Notre Dame was impressive—all those flying buttresses and gargoyles. 


And of course the Eiffel Tower.  Built for the 1889 World’s Fair, it was intended to be taken down afterwards, but it still stands and is visited by more people than any other paid tourist attraction in the world.




We took the elevator up to the top for an unforgettable view of the stunning city of Paris.  We rode the elevator part way back down and then walked through the skeleton of metal for the final descent.  Truly amazing.
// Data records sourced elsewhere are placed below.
theorem FA_eq_countP (x0 : List Int) (rest : List (List Int)) (m k : Int)
    (hk0 : 0 ≤ k) (hkm : k ≤ m) :
    FA (x0 :: rest) k = ((Tlist x0 rest m).countP (fun t => decide (t ≤ k)) : Int) := by
  have hslice : ∀ x : List Int, PySem.List.slice x none (some k) = x.take k.toNat := by
    intro x; exact PySem.List.slice_to x hk0
  unfold FA Tlist
  rw [countP_filterMap_opt, keys_bFirst, List.countP_eq_length_filter]
  norm_cast
  show (pyInterAll ((x0 :: rest).map
      (fun x => PySem.Set.ofList (PySem.List.slice x none (some k))))).length = _
  rw [List.map_cons]
  show ((rest.map (fun x => PySem.Set.ofList (PySem.List.slice x none (some k)))).foldl
      (fun a b => PySem.Set.inter a b) (PySem.Set.ofList (PySem.List.slice x0 none (some k)))).length = _
  apply length_eq_of_nodup_iff
  · exact nodup_foldl_inter _ _ (PySem.Set.nodup_ofList _)
  · exact ((PySem.Set.nodup_ofList x0).filter _)
  · intro a
    rw [mem_foldl_inter, List.mem_filter, PySem.Set.mem_ofList, PySem.Set.mem_ofList, hslice]
    constructor
    · rintro ⟨h0, hall⟩
      have hmem : ∀ x ∈ (x0 :: rest), a ∈ x.take k.toNat := by
        intro x hx
        rcases List.mem_cons.mp hx with hh | hh
        · subst hh; exact h0
        · have := hall (PySem.Set.ofList (PySem.List.slice x none (some k)))
            (List.mem_map.mpr ⟨x, hh, rfl⟩)
          rwa [PySem.Set.mem_ofList, hslice] at this
      refine ⟨List.mem_of_mem_take h0, ?_⟩
      have hex : ∃ t, bT ((x0 :: rest).map bFirst) a = some t ∧ t ≤ k := by
        unfold bT
        rw [bT_le_iff]
        refine ⟨hk0, ?_⟩
        intro d hd
        obtain ⟨x, hx, rfl⟩ := List.mem_map.mp hd
        have := hmem x hx
        rw [mem_take_iff_firstPos] at this
        obtain ⟨t, ht, htle⟩ := this
        exact ⟨t, by rw [bFirst_get?]; exact ht, by rwa [Int.toNat_of_nonneg hk0] at htle⟩
      obtain ⟨t, ht, htk⟩ := hex
      have hg : gT (x0 :: rest) m a = some t := by
        unfold gT; rw [ht]; simp [le_trans htk hkm]
      simp only [hg]
      simpa using htk
    · rintro ⟨h0, hq⟩
      unfold gT at hq
      simp only [List.map_cons] at hq
      cases hbt : bT (bFirst x0 :: List.map bFirst rest) a with
      | none => simp [hbt] at hq
      | some t =>
        simp only [hbt] at hq
        by_cases htm : t ≤ m
        · simp only [if_pos htm, decide_eq_true_eq] at hq
          have hall : ∀ x ∈ (x0 :: rest), a ∈ x.take k.toNat := by
            have := (bT_le_iff (bFirst x0 :: List.map bFirst rest) a k 0).mp
              ⟨t, by unfold bT at hbt; exact hbt, hq⟩
            intro x hx
            have hmem : bFirst x ∈ (bFirst x0 :: List.map bFirst rest) := by
              rcases List.mem_cons.mp hx with hh | hh
              · subst hh; simp
              · simp [List.mem_map.mpr ⟨x, hh, rfl⟩]
            obtain ⟨v, hv, hvk⟩ := this.2 (bFirst x) hmem
            rw [bFirst_get?] at hv
            rw [mem_take_iff_firstPos]
            exact ⟨v, hv, by rwa [Int.toNat_of_nonneg hk0]⟩
          refine ⟨hall x0 (by simp), ?_⟩
          intro sEl hs
          obtain ⟨x, hx, rfl⟩ := List.mem_map.mp hs
          rw [PySem.Set.mem_ofList, hslice]
          exact hall x (by simp [hx])
        · simp [if_neg htm] at hq
theorem Tlist_one_le {x0 : List Int} {rest : List (List Int)} {m t : Int}
    (h : t ∈ Tlist x0 rest m) : 1 ≤ t := by
  unfold Tlist at h
  obtain ⟨e, _, hg⟩ := List.mem_filterMap.mp h
  unfold gT at hg
  cases hbt : bT ((x0 :: rest).map bFirst) e with
  | none => rw [hbt] at hg; cases hg
  | some t' =>
    simp only [hbt] at hg
    by_cases htm : t' ≤ m
    · simp only [if_pos htm, Option.some.injEq] at hg
      subst hg
      exact bT_one_le hbt
    · simp [if_neg htm] at hg
theorem FA_zero (x0 : List Int) (rest : List (List Int)) (m : Int) (hm : 0 ≤ m) :
    FA (x0 :: rest) 0 = 0 := by
  rw [FA_eq_countP x0 rest m 0 le_rfl hm]
  norm_cast
  rw [List.countP_eq_zero]
  intro t ht
  have := Tlist_one_le ht
  simp
  omega
theorem FA_nonneg (ls : List (List Int)) (k : Int) : 0 ≤ FA ls k := by
  simp [FA]

theorem FA_le (x0 : List Int) (rest : List (List Int)) (k : Int) (hk : 0 ≤ k) :
    FA (x0 :: rest) k ≤ k := by
  unfold FA
  rw [List.map_cons]
  have h1 : ((rest.map (fun x => PySem.Set.ofList (PySem.List.slice x none (some k)))).foldl
      (fun a b => PySem.Set.inter a b) (PySem.Set.ofList (PySem.List.slice x0 none (some k)))).length ≤
      (PySem.Set.ofList (PySem.List.slice x0 none (some k)) : List Int).length := by
    apply length_le_of_nodup_sub
    · exact nodup_foldl_inter _ _ (PySem.Set.nodup_ofList _)
    · exact PySem.Set.nodup_ofList _
    · intro a ha
      exact ((mem_foldl_inter _ _ _).mp ha).1
  have h2 : (PySem.Set.ofList (PySem.List.slice x0 none (some k)) : List Int).length ≤
      (PySem.List.slice x0 none (some k)).length := PySem.Set.length_ofList_le _
  have h3 : (PySem.List.slice x0 none (some k)).length ≤ k.toNat := by
    rw [PySem.List.slice_to x0 hk]
    simpa using List.length_take_le _ _
  show ((pyInterAll _).length : Int) ≤ k
  have : (pyInterAll (PySem.Set.ofList (PySem.List.slice x0 none (some k)) ::
      rest.map (fun x => PySem.Set.ofList (PySem.List.slice x none (some k))))).length ≤ k.toNat := by
    calc _ ≤ _ := h1
    _ ≤ _ := h2
    _ ≤ _ := h3
  omega
theorem FA_mono (x0 : List Int) (rest : List (List Int)) (m j k : Int)
    (hj : 0 ≤ j) (hjk : j ≤ k) (hkm : k ≤ m) : FA (x0 :: rest) j ≤ FA (x0 :: rest) k := by
  rw [FA_eq_countP x0 rest m j hj (by omega), FA_eq_countP x0 rest m k (by omega) hkm]
  have : (Tlist x0 rest m).countP (fun t => decide (t ≤ j)) ≤
      (Tlist x0 rest m).countP (fun t => decide (t ≤ k)) := by
    apply List.countP_mono_left
    intro a _ ha
    simp only [decide_eq_true_eq] at *
    omega
  omega
theorem aLoop_succ (ls : List (List Int)) (fuel : Nat) (k : Int) :
    aLoop ls (fuel + 1) k = if FA ls k = k then k else aLoop ls fuel (FA ls k) := rfl

theorem aLoop_isG (x0 : List Int) (rest : List (List Int)) (m : Int) :
    ∀ (fuel : Nat) (k : Int), 0 ≤ k → k ≤ m → k < (fuel : Int) →
    IsG (x0 :: rest) k (aLoop (x0 :: rest) fuel k) := by
  intro fuel
  induction fuel with
  | zero => intro k h0 _ hf; exfalso; push_cast at hf; omega
  | succ fuel ih =>
    intro k h0 hkm hf
    rw [aLoop_succ]
    by_cases hfix : FA (x0 :: rest) k = k
    · rw [if_pos hfix]
      exact ⟨h0, le_rfl, hfix, fun j _ hj _ => hj⟩
    · rw [if_neg hfix]
      have hle := FA_le x0 rest k h0
      have hlt : FA (x0 :: rest) k < k := lt_of_le_of_ne hle hfix
      have h0' : 0 ≤ FA (x0 :: rest) k := FA_nonneg _ _
      obtain ⟨a1, a2, a3, a4⟩ := ih (FA (x0 :: rest) k) h0' (by omega) (by push_cast at hf ⊢; omega)
      refine ⟨a1, by omega, a3, ?_⟩
      intro j hj0 hjk hjfix
      have hmono : FA (x0 :: rest) j ≤ FA (x0 :: rest) k := FA_mono x0 rest m j k hj0 hjk hkm
      exact a4 j hj0 (by omega) hjfix
theorem bCounts_fold (ls : List (List Int)) (m : Int) (cand : List Int) :
    ∀ (c0 : PySem.Dict Int Int),
    cand.foldl (fun c e =>
      match bT (ls.map bFirst) e with
      | none => c
      | some t => if t ≤ m then c.insert t (c.getD t 0 + 1) else c) c0
    = (cand.filterMap (gT ls m)).foldl (fun c t => c.insert t (c.getD t 0 + 1)) c0 := by
  induction cand with
  | nil => intro c0; rfl
  | cons e cand ih =>
    intro c0
    rw [List.foldl_cons, List.filterMap_cons]
    cases hbt : bT (ls.map bFirst) e with
    | none =>
      simp only [hbt]
      rw [show gT ls m e = none from by unfold gT; rw [hbt]]
      exact ih _
    | some t =>
      simp only [hbt]
      by_cases htm : t ≤ m
      · rw [if_pos htm, show gT ls m e = some t from by unfold gT; rw [hbt]; simp [htm]]
        rw [List.foldl_cons]
        exact ih _
      · rw [if_neg htm, show gT ls m e = none from by unfold gT; rw [hbt]; simp [htm]]
        exact ih _

theorem bCounts_eq_counter (x0 : List Int) (rest : List (List Int)) (m : Int) :
    bCounts ((x0 :: rest).map bFirst) m = PySem.Dict.counter (Tlist x0 rest m) := by
  unfold bCounts
  rw [show ((x0 :: rest).map bFirst).headD PySem.Dict.empty = bFirst x0 from by simp]
  rw [bCounts_fold (x0 :: rest) m]
  rw [PySem.Dict.foldl_insert_getD_add_one_eq_counter]
  rfl
theorem countP_le_succ (l : List Int) (j : Int) :
    l.countP (fun t => decide (t ≤ j + 1)) = l.countP (fun t => decide (t ≤ j)) + l.count (j + 1) := by
  induction l with
  | nil => simp
  | cons a l ih =>
    simp only [List.countP_cons, List.count_cons, ih]
    by_cases h : a = j + 1
    · subst h; simp; omega
    · by_cases h2 : a ≤ j
      · have h1 : a ≤ j + 1 := by omega
        simp [h, h1, h2]
        omega
      · have h1 : ¬ a ≤ j + 1 := by omega
        simp [h, h1, h2]
theorem FA_succ (x0 : List Int) (rest : List (List Int)) (m j : Int)
    (hj : 0 ≤ j) (hjm : j + 1 ≤ m) :
    FA (x0 :: rest) (j + 1) = FA (x0 :: rest) j + ((Tlist x0 rest m).count (j + 1) : Int) := by
  rw [FA_eq_countP x0 rest m (j + 1) (by omega) hjm, FA_eq_countP x0 rest m j hj (by omega)]
  rw [countP_le_succ]
  push_cast
  ring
The Arc de Triomphe from the Eiffel Tower
Looking down on the Palais de Chaillot

A streak of sun illuminates Montmartre
As we made our way back to the train station, we were charmed to see that the Gare du Nord subway entrance was one of the original Art Nouveau entrances built around 1900.  We had seen the one in the National Gallery of Art Sculpture Garden in D.C. and were thrilled to see one still in its original location.  Mary loves the sinuous curves of Art Nouveau.  Encyclopedia Britannica says, “The distinguishing ornamental characteristic of Art Nouveau is its undulating, asymmetrical line, often taking the form of flower stalks and buds, vine tendrils, insect wings, and other delicate and sinuous natural objects.”  Look closely and you will see this exemplified. 


And then it was all aboard the train and a quick ride back to London.  We’re so grateful to our dear friends Kent and Joyce for their kindness and hospitality.  And we’re so grateful to everyone throughout history who built these two great cities and made them such a gift to the world—and to us.